* Assigned task
Return all lines in the data where the string "Chars" can be found.

* Study material
-- pv_equiv track=rewrite | github.com/abdodakir/recherche-d-image | tp1.py | CalcOccu
-- ===== SOURCE A (Python) =====
-- def CalcOccu(mat):
--     dictio = {}
--     for i in range(len(mat)-1):
--         for j in range(len(mat[i])-1):
--
--             if dictio.get(mat[i][j]):
--                 if dictio[mat[i][j]].get(mat[i+1][j+1]):
--                     dictio[mat[i][j]][mat[i+1][j+1]] += 1
--                 else:
--                     dictio[mat[i][j]][mat[i+1][j+1]] = 1
--             else:
--                 dictio[mat[i][j]] ={mat[i+1][j+1]:1}
--     return dictio
-- ===== SOURCE B (Python) =====
-- def CalcOccu(mat):
--     # Sort-then-scan: collect the diagonal pairs, sort them, run-length encode the
--     # sorted list to get each pair's multiplicity, then lay the counts out in
--     # first-occurrence order as the nested dict.
--     pairs = [(mat[i][j], mat[i + 1][j + 1])
--              for i in range(len(mat) - 1) for j in range(len(mat[i]) - 1)]
--     spairs = sorted(pairs)
--     counts = {}
--     i = 0
--     while i < len(spairs):
--         j = i
--         while j < len(spairs) and spairs[j] == spairs[i]:
--             j += 1
--         counts[spairs[i]] = j - i
--         i = j
--     result = {}
--     for a, b in dict.fromkeys(pairs):
--         result.setdefault(a, {})[b] = counts[a, b]
--     return result
-- ===== Notes on version B (the rewrite author's own statement) =====
-- stated objective: alternative
-- what changed: A builds the nested dict-of-dicts by branching mutation inside the double index loop; B instead materializes the flat list of diagonal pairs, sorts it, run-length-encodes the sorted list to get each pair's multiplicity, and finally lays those counts out in first-occurrence order as the nested dict.
import Mathlib
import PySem

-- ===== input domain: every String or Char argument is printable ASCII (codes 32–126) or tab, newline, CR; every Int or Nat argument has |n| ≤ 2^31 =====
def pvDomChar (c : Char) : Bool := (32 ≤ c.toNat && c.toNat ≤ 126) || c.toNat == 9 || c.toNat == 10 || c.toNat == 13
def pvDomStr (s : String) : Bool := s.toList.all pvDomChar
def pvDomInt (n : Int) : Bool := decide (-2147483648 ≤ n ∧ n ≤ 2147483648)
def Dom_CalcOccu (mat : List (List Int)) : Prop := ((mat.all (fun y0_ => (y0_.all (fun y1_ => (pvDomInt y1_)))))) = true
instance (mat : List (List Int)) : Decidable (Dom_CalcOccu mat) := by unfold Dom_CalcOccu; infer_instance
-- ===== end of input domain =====

-- B replaces A's incremental nested-dict mutation by sort-then-scan: collect the diagonal
-- pairs, sort them, run-length-encode the multiplicities, then lay them out in
-- first-occurrence order (objective: alternative, not faster).

-- ===== PORT A =====
-- literal port of A: builds the nested dict incrementally inside the double index loop.
-- Indexing uses pyGetD; within Pre_CalcOccu every access is in range, so this is exact there.
def CalcOccu (mat : List (List Int)) : List (Int × List (Int × Int)) :=
  let dictio :=
    (PySem.List.pyRange 0 (PySem.List.len mat - 1) 1).foldl (fun dictio i =>
      (PySem.List.pyRange 0 (PySem.List.len (PySem.List.pyGetD mat i []) - 1) 1).foldl
        (fun dictio j =>
          let a := PySem.List.pyGetD (PySem.List.pyGetD mat i []) j 0
          let b := PySem.List.pyGetD (PySem.List.pyGetD mat (i + 1) []) (j + 1) 0
          match dictio.get? a with
          | some inner =>
            -- Python truthiness: `if dictio.get(k)` is the inner dict being nonempty
            if inner.size ≠ 0 then
              match inner.get? b with
              | some c =>
                -- Python truthiness: `if dictio[k].get(b)` is the count being nonzero
                if c ≠ 0 then dictio.insert a (inner.insert b (c + 1))
                else dictio.insert a (inner.insert b 1)
              | none => dictio.insert a (inner.insert b 1)
            else dictio.insert a (PySem.Dict.ofList [(b, 1)])
          | none => dictio.insert a (PySem.Dict.ofList [(b, 1)]))
        dictio)
      (PySem.Dict.empty : PySem.Dict Int (PySem.Dict Int Int))
  dictio.items.map (fun p => (p.1, p.2.items))

-- ===== PORT B =====
-- port of B's run-length while loop: one step consumes the run equal to the head
-- (Python's inner `while spairs[j] == spairs[i]` is the takeWhile over the tail)
def pvRunLenAux (acc : PySem.Dict (Int × Int) Int) :
    List (Int × Int) → PySem.Dict (Int × Int) Int
  | [] => acc
  | x :: xs =>
      pvRunLenAux (acc.insert x (((xs.takeWhile (fun y => y == x)).length : Int) + 1))
        (xs.dropWhile (fun y => y == x))
  termination_by l => l.length
  decreasing_by simpa using Nat.lt_succ_of_le (List.length_dropWhile_le _ _)

-- literal port of B (Source B): pair comprehension, sorted(), run-length counts, reshape.
-- `counts[a, b]` cannot raise KeyError (every deduped pair occurs in spairs), so the
-- total lookup `getD p 0` is exact there.
def CalcOccu_alt (mat : List (List Int)) : List (Int × List (Int × Int)) :=
  let pairs :=
    (PySem.List.pyRange 0 (PySem.List.len mat - 1) 1).flatMap (fun i =>
      (PySem.List.pyRange 0 (PySem.List.len (PySem.List.pyGetD mat i []) - 1) 1).map (fun j =>
        (PySem.List.pyGetD (PySem.List.pyGetD mat i []) j 0,
         PySem.List.pyGetD (PySem.List.pyGetD mat (i + 1) []) (j + 1) 0)))
  let spairs := PySem.List.sorted2 pairs (fun p => p.1) (fun p => p.2)
  let counts := pvRunLenAux PySem.Dict.empty spairs
  let result :=
    (PySem.List.dedup pairs).foldl
      (fun (result : PySem.Dict Int (PySem.Dict Int Int)) p =>
        result.insert p.1
          (((result.get? p.1).getD PySem.Dict.empty).insert p.2 (counts.getD p 0)))
      PySem.Dict.empty
  result.items.map (fun q => (q.1, q.2.items))

-- ===== PRECONDITION & SPEC =====
-- Pre_ excludes exactly the ragged matrices on which the Python A (and B alike) raises
-- IndexError reading mat[i+1][j+1]; on rectangular-enough input both return normally.
def Pre_CalcOccu (mat : List (List Int)) : Prop :=
  ∀ i < mat.length - 1, 2 ≤ (mat[i]!).length → (mat[i]!).length ≤ (mat[i + 1]!).length
instance (mat : List (List Int)) : Decidable (Pre_CalcOccu mat) := by
  unfold Pre_CalcOccu; infer_instance

def pvWitness_CalcOccu : List (List Int) := [[1, 2], [3, 4]]

def Spec_CalcOccu (mat : List (List Int)) (out : List (Int × List (Int × Int))) : Prop := out = CalcOccu_alt mat
instance (mat : List (List Int)) (out : List (Int × List (Int × Int))) : Decidable (Spec_CalcOccu mat out) := by unfold Spec_CalcOccu; infer_instance

-- ===== CLAIM (what is proved, stated in full; the proofs are below) =====
def Claim_equal_CalcOccu : Prop := ∀ (mat : List (List Int)), Dom_CalcOccu mat → Pre_CalcOccu mat → Spec_CalcOccu mat (CalcOccu mat)

-- ===== LEMMAS AND PROOFS =====

-- the stream of diagonal pairs both programs traverse, flattened
def pvPairs (mat : List (List Int)) : List (Int × Int) :=
  (PySem.List.pyRange 0 (PySem.List.len mat - 1) 1).flatMap (fun i =>
    (PySem.List.pyRange 0 (PySem.List.len (PySem.List.pyGetD mat i []) - 1) 1).map (fun j =>
      (PySem.List.pyGetD (PySem.List.pyGetD mat i []) j 0,
       PySem.List.pyGetD (PySem.List.pyGetD mat (i + 1) []) (j + 1) 0)))
theorem pvStepA (l : List Char) (acc : List String) :
    (if String.ofList l ≠ "" then
      if PySem.Str.isIn "||" (String.ofList l) = false then
        acc ++ [PySem.Str.replace (String.ofList l) " " ""]
      else
        ((PySem.Str.split? (String.ofList l) "||").getD []).foldl (fun cl ssl =>
          if ssl ≠ "" then cl ++ [PySem.Str.replace ssl " " ""] else cl) acc
    else acc) = acc ++ pvEmit (pvSplit2 '|' '|' l) := by
  by_cases hb : l = []
  · subst hb
    simp [pvEmit, pvSplit2]
  · rw [if_pos (pvOfList_ne_empty l hb)]
    by_cases hin : PySem.Str.isIn "||" (String.ofList l) = false
    · rw [if_pos hin]
      have hni : ¬ ['|', '|'] <:+: l := by
        have := (PySem.Str.isIn_iff_infix (sub := "||") (s := String.ofList l))
        simp only [hin] at this
        intro hi
        have h2 : ("||" : String).toList <:+: (String.ofList l).toList := by
          simpa using hi
        exact absurd (this.mpr h2) (by simp)
      rw [pvSplit2_no_infix '|' '|' l hni]
      simp [pvEmit, hb]
    · rw [if_neg hin]
      have hsplit : (PySem.Str.split? (String.ofList l) "||").getD [] =
          (pvSplit2 '|' '|' l).map String.ofList := by
        simp [PySem.Str.split?, PySem.Chars.split?, pvSplitOn_eq]
      rw [hsplit, List.foldl_map]
      exact pvFoldInner (pvSplit2 '|' '|' l) acc

theorem pvFoldOuter (S : List (List Char)) (acc : List String) :
    S.foldl (fun condList sl =>
      if String.ofList sl ≠ "" then
        if PySem.Str.isIn "||" (String.ofList sl) = false then
          condList ++ [PySem.Str.replace (String.ofList sl) " " ""]
        else
          ((PySem.Str.split? (String.ofList sl) "||").getD []).foldl (fun cl ssl =>
            if ssl ≠ "" then cl ++ [PySem.Str.replace ssl " " ""] else cl) condList
      else condList) acc =
      acc ++ S.flatMap (fun sl => pvEmit (pvSplit2 '|' '|' sl)) := by
  induction S generalizing acc with
  | nil => simp
  | cons hh tt ih =>
    simp only [List.foldl_cons]
    rw [ih, pvStepA]
    simp [List.append_assoc]

theorem pvA_eq (cond : String) :
    getPartialConditions cond =
      (pvSplit2 '&' '&' cond.toList).flatMap (fun sl => pvEmit (pvSplit2 '|' '|' sl)) := by
  unfold getPartialConditions
  have hsplit : (PySem.Str.split? cond "&&").getD [] =
      (pvSplit2 '&' '&' cond.toList).map String.ofList := by
    simp [PySem.Str.split?, PySem.Chars.split?, pvSplitOn_eq]
  rw [hsplit, List.foldl_map, pvFoldOuter]
  simp

-- ===== VERDICT (by name: the statement is the Claim_ definition above) =====
theorem getPartialConditions_spec : Claim_equal_getPartialConditions := by
  intro cond _
  unfold Spec_getPartialConditions
  rw [pvA_eq, pvB_eq, ← pvFlat_eq_flatMap, pvEmit_flatMap]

* Answer box
        simp [PySem.Str.split?, PySem.Chars.split?, pvSplitOn_eq]
    simp [PySem.Str.split?, PySem.Chars.split?, pvSplitOn_eq]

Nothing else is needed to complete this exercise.